- Supreme Court of the United States

Argued February 2, 1938 Decided April 28, 1940
- Full case name: Thornhill v. State of Alabama
- Citations: 310 U.S. 88 (more) 60 S. Ct. 736; 84 L. Ed. 1093; 1940 U.S. LEXIS 1153

Case history
- Prior: 28 Ala.App. 527; 189 So. 913 (1923)

Holding
- The free speech clause protects speech about the facts and circumstances of a labor dispute.

Court membership
- Chief Justice Charles E. Hughes Associate Justices James C. McReynolds · Harlan F. Stone Owen Roberts · Hugo Black Stanley F. Reed · Felix Frankfurter William O. Douglas · Frank Murphy

Case opinions
- Majority: Murphy, joined by Hughes, Stone, Roberts, Black, Reed, Frankfurter, Douglas
- Dissent: McReynolds

= Thornhill v. Alabama =

Thornhill v. Alabama, 310 U.S. 88 (1940), is a US labor law case of a United States Supreme Court. It reversed the conviction of the president of a local union for violating an Alabama statute that prohibited only labor picketing. Thornhill was peaceably picketing his employer during an authorized strike when he was arrested and charged. In reaching its decision, Associate Justice Frank Murphy wrote for the Supreme Court that the free speech clause protects speech about the facts and circumstances of a labor dispute. The statute in the case prohibited all labor picketing, but Thornhill added peaceful labor picketing to the area protected by free speech.

==Facts==
Byron Thornhill was convicted of "loitering or picketing" near a place of business, pursuant to § 3448 of the 1923 Code of Alabama. Thornhill had been charged with loitering near the Brown Wood Preserving Company with the "intent or purpose of influencing others" to interfere with lawful business during a strike by a local union affiliated with the American Federation of Labor. After his conviction in the Inferior Court of Tuscaloosa County, he appealed to the Circuit Court of Tuscaloosa County. He was originally fined "$100 and costs," but was sentenced to prison for 59 days after not paying. After he failed his appeal, the circuit court increased the prison time to 73 days.
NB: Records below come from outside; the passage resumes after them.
-- pv_equiv track=rewrite | github.com/6210qwe/leetcode_py | leetcode_solutions/by_id/q2624.py | difference_between_element_sum_and_digit_sum
-- ===== SOURCE A (Python) =====
-- from typing import List, Optional
--
-- def difference_between_element_sum_and_digit_sum(nums: List[int]) -> int:
--     """
--     计算数组的元素和与数字和的绝对差。
--     """
--     element_sum = 0
--     digit_sum = 0
--
--     for num in nums:
--         element_sum += num
--         while num > 0:
--             digit_sum += num % 10
--             num //= 10
--
--     return abs(element_sum - digit_sum)
-- ===== SOURCE B (Python) =====
-- def difference_between_element_sum_and_digit_sum(nums):
--     element_sum = sum(nums)
--     digit_sum = sum(int(c) for num in nums if num > 0 for c in str(num))
--     return abs(element_sum - digit_sum)
-- ===== Notes on version B (the rewrite author's own statement) =====
-- stated objective: idiomatic
-- what changed: Replaces the manual accumulator loop with %10//10 digit extraction by sum() over the list plus a generator that reads the digit sum off the decimal string str(num) of each positive number.
import Mathlib
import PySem

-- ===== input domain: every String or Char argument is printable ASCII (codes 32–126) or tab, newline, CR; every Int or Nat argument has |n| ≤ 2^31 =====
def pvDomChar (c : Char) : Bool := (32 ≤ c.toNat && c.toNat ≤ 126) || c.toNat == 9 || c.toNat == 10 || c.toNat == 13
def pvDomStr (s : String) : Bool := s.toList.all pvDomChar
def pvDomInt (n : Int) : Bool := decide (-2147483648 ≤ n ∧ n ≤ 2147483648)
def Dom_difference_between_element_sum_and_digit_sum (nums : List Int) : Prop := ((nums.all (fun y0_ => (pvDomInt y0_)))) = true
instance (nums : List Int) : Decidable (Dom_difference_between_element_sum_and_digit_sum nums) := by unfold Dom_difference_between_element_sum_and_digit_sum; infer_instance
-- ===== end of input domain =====

-- B replaces A's manual accumulator loop with %10//10 extraction by sum(nums) plus a
-- generator reading each positive number's digit sum off its decimal string (idiomatic).

-- ===== PORT A =====
-- the inner 'while num > 0: digit_sum += num % 10; num //= 10' loop
def pvDigitLoop (num : Int) (ds : Int) : Int :=
  if h : num > 0 then
    pvDigitLoop (PySem.Int.floordiv num 10) (ds + PySem.Int.mod num 10)
  else ds
termination_by num.toNat
decreasing_by
  simp only [PySem.Int.floordiv]
  rw [Int.fdiv_eq_ediv] <;> omega

def difference_between_element_sum_and_digit_sum (nums : List Int) : Int :=
  let p := nums.foldl (fun (acc : Int × Int) num =>
    (acc.1 + num, pvDigitLoop num acc.2)) (0, 0)
  |p.1 - p.2|

-- ===== PORT B =====
def difference_between_element_sum_and_digit_sum_alt (nums : List Int) : Int :=
  let elementSum : Int := nums.sum
  -- sum(int(c) for num in nums if num > 0 for c in str(num));
  -- int(c) is ported as c.toNat - 48, exact on the digit chars str(num) yields for num > 0
  let digitSum : Int :=
    ((nums.filter (fun num => num > 0)).map
      (fun num => ((PySem.Int.toChars num).map (fun c => ((c.toNat : Int) - 48))).sum)).sum
  |elementSum - digitSum|

-- ===== PRECONDITION & SPEC =====
def Spec_difference_between_element_sum_and_digit_sum (nums : List Int) (out : Int) : Prop := out = difference_between_element_sum_and_digit_sum_alt nums
instance (nums : List Int) (out : Int) : Decidable (Spec_difference_between_element_sum_and_digit_sum nums out) := by unfold Spec_difference_between_element_sum_and_digit_sum; infer_instance

-- ===== CLAIM (what is proved, stated in full; the proofs are below) =====
def Claim_equal_difference_between_element_sum_and_digit_sum : Prop := ∀ (nums : List Int), Dom_difference_between_element_sum_and_digit_sum nums → Spec_difference_between_element_sum_and_digit_sum nums (difference_between_element_sum_and_digit_sum nums)

-- ===== LEMMAS AND PROOFS =====

-- mathematical digit sum of a natural number
def pvDigSum (n : Nat) : Int :=
  if n = 0 then 0 else pvDigSum (n / 10) + ((n % 10 : Nat) : Int)
decreasing_by omega

theorem pvDigSum_zero : pvDigSum 0 = 0 := by
  rw [pvDigSum.eq_def]; simp

theorem pvDigSum_pos (n : Nat) (h : n ≠ 0) :
    pvDigSum n = pvDigSum (n / 10) + ((n % 10 : Nat) : Int) := by
  rw [pvDigSum.eq_def]
  simp [h]

theorem pvDigitLoop_eq (num ds : Int) :
    pvDigitLoop num ds = ds + pvDigSum num.toNat := by
  by_cases h : num > 0
  · rw [pvDigitLoop.eq_def]
    simp only [h, dif_pos]
    rw [pvDigitLoop_eq (PySem.Int.floordiv num 10)]
    have h10 : PySem.Int.floordiv num 10 = ((num.toNat / 10 : Nat) : Int) := by
      simp only [PySem.Int.floordiv]
      rw [Int.fdiv_eq_ediv] <;> omega
    have hm : PySem.Int.mod num 10 = ((num.toNat % 10 : Nat) : Int) := by
      simp only [PySem.Int.mod]
      rw [Int.fmod_eq_emod] <;> omega
    rw [h10, hm, Int.toNat_natCast]
    rw [pvDigSum_pos num.toNat (by omega)]
    ring
  · rw [pvDigitLoop.eq_def]
    simp only [h, dif_neg, not_false_iff]
    have : num.toNat = 0 := by omega
    rw [this, pvDigSum_zero]
    ring
termination_by num.toNat
decreasing_by simp only [PySem.Int.floordiv]; rw [Int.fdiv_eq_ediv] <;> omega

-- the char-level digit sum of Nat.toDigitsCore
theorem pvToDigitsCore_sum (fuel n : Nat) (ds : List Char)
    (hf : n < fuel) :
    ((Nat.toDigitsCore 10 fuel n ds).map (fun c => ((c.toNat : Int) - 48))).sum
      = pvDigSum n + ((ds.map (fun c => ((c.toNat : Int) - 48))).sum) := by
  induction fuel generalizing n ds with
  | zero => omega
  | succ fuel ih =>
    rw [Nat.toDigitsCore]
    have hd : (((n % 10).digitChar.toNat : Int) - 48) = ((n % 10 : Nat) : Int) := by
      have : n % 10 < 10 := Nat.mod_lt _ (by omega)
      interval_cases h : n % 10 <;> simp [Nat.digitChar]
    by_cases h : n / 10 = 0
    · simp only [h, if_pos]
      rw [List.map_cons, List.sum_cons, hd]
      by_cases hn : n = 0
      · subst hn
        rw [pvDigSum_zero]
        simp
      · rw [pvDigSum_pos n hn, h, pvDigSum_zero]
        ring
    · simp only [h, ite_false]
      rw [ih (n / 10) _ (by omega)]
      rw [List.map_cons, List.sum_cons, hd]
      rw [pvDigSum_pos n (by omega)]
      ring

theorem pvToChars_sum (num : Int) (h : num > 0) :
    ((PySem.Int.toChars num).map (fun c => ((c.toNat : Int) - 48))).sum = pvDigSum num.toNat := by
  have hneg : ¬ num < 0 := by omega
  simp only [PySem.Int.toChars, hneg, ite_false]
  rw [Nat.toDigits, pvToDigitsCore_sum (num.toNat + 1) num.toNat [] (by omega)]
  simp

-- the fold of A computes (es + Σ nums, ds + Σ digit sums of positives)
theorem pvFold_eq (nums : List Int) (es ds : Int) :
    nums.foldl (fun (acc : Int × Int) num => (acc.1 + num, pvDigitLoop num acc.2)) (es, ds)
      = (es + nums.sum,
         ds + ((nums.filter (fun num => num > 0)).map
            (fun num => ((PySem.Int.toChars num).map (fun c => ((c.toNat : Int) - 48))).sum)).sum) := by
  induction nums generalizing es ds with
  | nil => simp
  | cons x xs ih =>
    rw [List.foldl_cons, ih, pvDigitLoop_eq, List.sum_cons]
    by_cases hx : x > 0
    · rw [Prod.mk.injEq]
      simp only [List.filter_cons, hx, decide_true, ite_true, List.map_cons, List.sum_cons,
        pvToChars_sum x hx]
      constructor <;> ring
    · have hx0 : x.toNat = 0 := by omega
      rw [hx0, pvDigSum_zero, Prod.mk.injEq]
      simp only [List.filter_cons, hx, decide_false, Bool.false_eq_true, ite_false]
      constructor <;> ring

-- ===== VERDICT (by name: the statement is the Claim_ definition above) =====
theorem difference_between_element_sum_and_digit_sum_spec : Claim_equal_difference_between_element_sum_and_digit_sum := by
  intro nums _
  unfold Spec_difference_between_element_sum_and_digit_sum
  unfold difference_between_element_sum_and_digit_sum difference_between_element_sum_and_digit_sum_alt
  simp only [pvFold_eq, zero_add]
Furthermore, the court of appeals affirmed the rulings of the two lower courts. The Alabama Supreme Court denied Thornhill's petition for certiorari, but the U.S. Supreme Court subsequently granted the petition.

===Charges===
1. The State of Alabama, by its Solicitor, complains of Byron Thornhill that, within twelve months before the commencement of this prosecution he did without just cause or legal excuse therefor, go near to or loiter about the premises or place of business of another person, firm, corporation, or association of people, to-wit: the Brown Wood Preserving Company, Inc., a corporation, engaged in a lawful business, for the purpose or with the intent of influencing or inducing other persons not to trade with, buy from, sell to, have business dealings with, or be employed by the said Brown Wood Preserving Company, Inc., a corporation, for the purpose of hindering, delaying, or interfering with or injuring the lawful business or enterprise of the said Brown Wood Preserving Company, Inc., a corporation.
2. The State of Alabama, by its Solicitor, complains of Byron Thornhill that, within twelve months before the commencement of this prosecution he did without just cause or legal excuse therefor, go near to or loiter about the premises or place of business of another person, firm, corporation, or association of people, to-wit: the Brown Wood Preserving Company, Inc., a corporation, engaged in a lawful business, for the purpose or with the intent of influencing or inducing other persons not to trade with, buy from, sell to, have business dealings with, or be employed by the said Brown Wood Preserving Company, Inc., a corporation.
3. The State of Alabama, by its Solicitor, complains of Byron Thornhill that, within twelve months before the commencement of this prosecution he did picket the works or place of business of another person, firm, corporation, or association of people, to-wit, the Brown Wood Preserving Company, Inc., a corporation, for the purpose of hindering, delaying, or interfering with or injuring the lawful business or enterprise of the said Brown Wood Preserving Company, Inc., a corporation.

==Judgment==
The majority opinion reversed the lower courts' rulings by citing the freedoms of speech and the press granted in the first amendment, and secured by the fourteenth. The court also found the Alabama statute to be invalid on its face.

==Significance==
Implicit in Thornhill was the idea that picketing could be curtailed if the picketers marched with signs that went beyond the issues in the particular labor dispute; this would come up in later cases.